-- ===== LEMMAS AND PROOFS =====

-- reference recursion: item-by-item numbering, `pre` = types of the already-processed prefix
def pvSpine (pre : List String) : List (List (String × String)) → List (List (String × String))
  | [] => []
  | itemL :: rest =>
    pvOut (pvType itemL) ((pre.count (pvType itemL) : Int) + 1) itemL
      :: pvSpine (pre ++ [pvType itemL]) rest

-- canonical write list: (original index, numbered item) in original order
def pvWr (pre : List String) (i : Nat) : List (List (String × String)) → List (Nat × List (String × String))
  | [] => []
  | itemL :: rest =>
    (i, pvOut (pvType itemL) ((pre.count (pvType itemL) : Int) + 1) itemL)
      :: pvWr (pre ++ [pvType itemL]) (i + 1) rest

-- the writes one group (t, occurrences) produces
def pvW (tp : String × List (Int × List (String × String))) : List (Nat × List (String × String)) :=
  (PySem.List.enumerate tp.2 1).map (fun kp => (kp.2.1.toNat, pvOut tp.1 kp.1 kp.2.2))

-- the grouping fold of port B
def pvG (breakdown : List (List (String × String))) : PySem.Dict String (List (Int × List (String × String))) :=
  (PySem.List.enumerate breakdown).foldl
    (fun g p => g.insert (pvType p.2) (g.getD (pvType p.2) [] ++ [p]))
    PySem.Dict.empty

──────

◆ **PROBLEM**: When the word "count" appears in a line of the listing, pull that line out.

◆ **ANSWER SPACE**:
    pvOut (pvType itemL) ((pre.count (pvType itemL) : Int) + 1) itemL
    (i, pvOut (pvType itemL) ((pre.count (pvType itemL) : Int) + 1) itemL)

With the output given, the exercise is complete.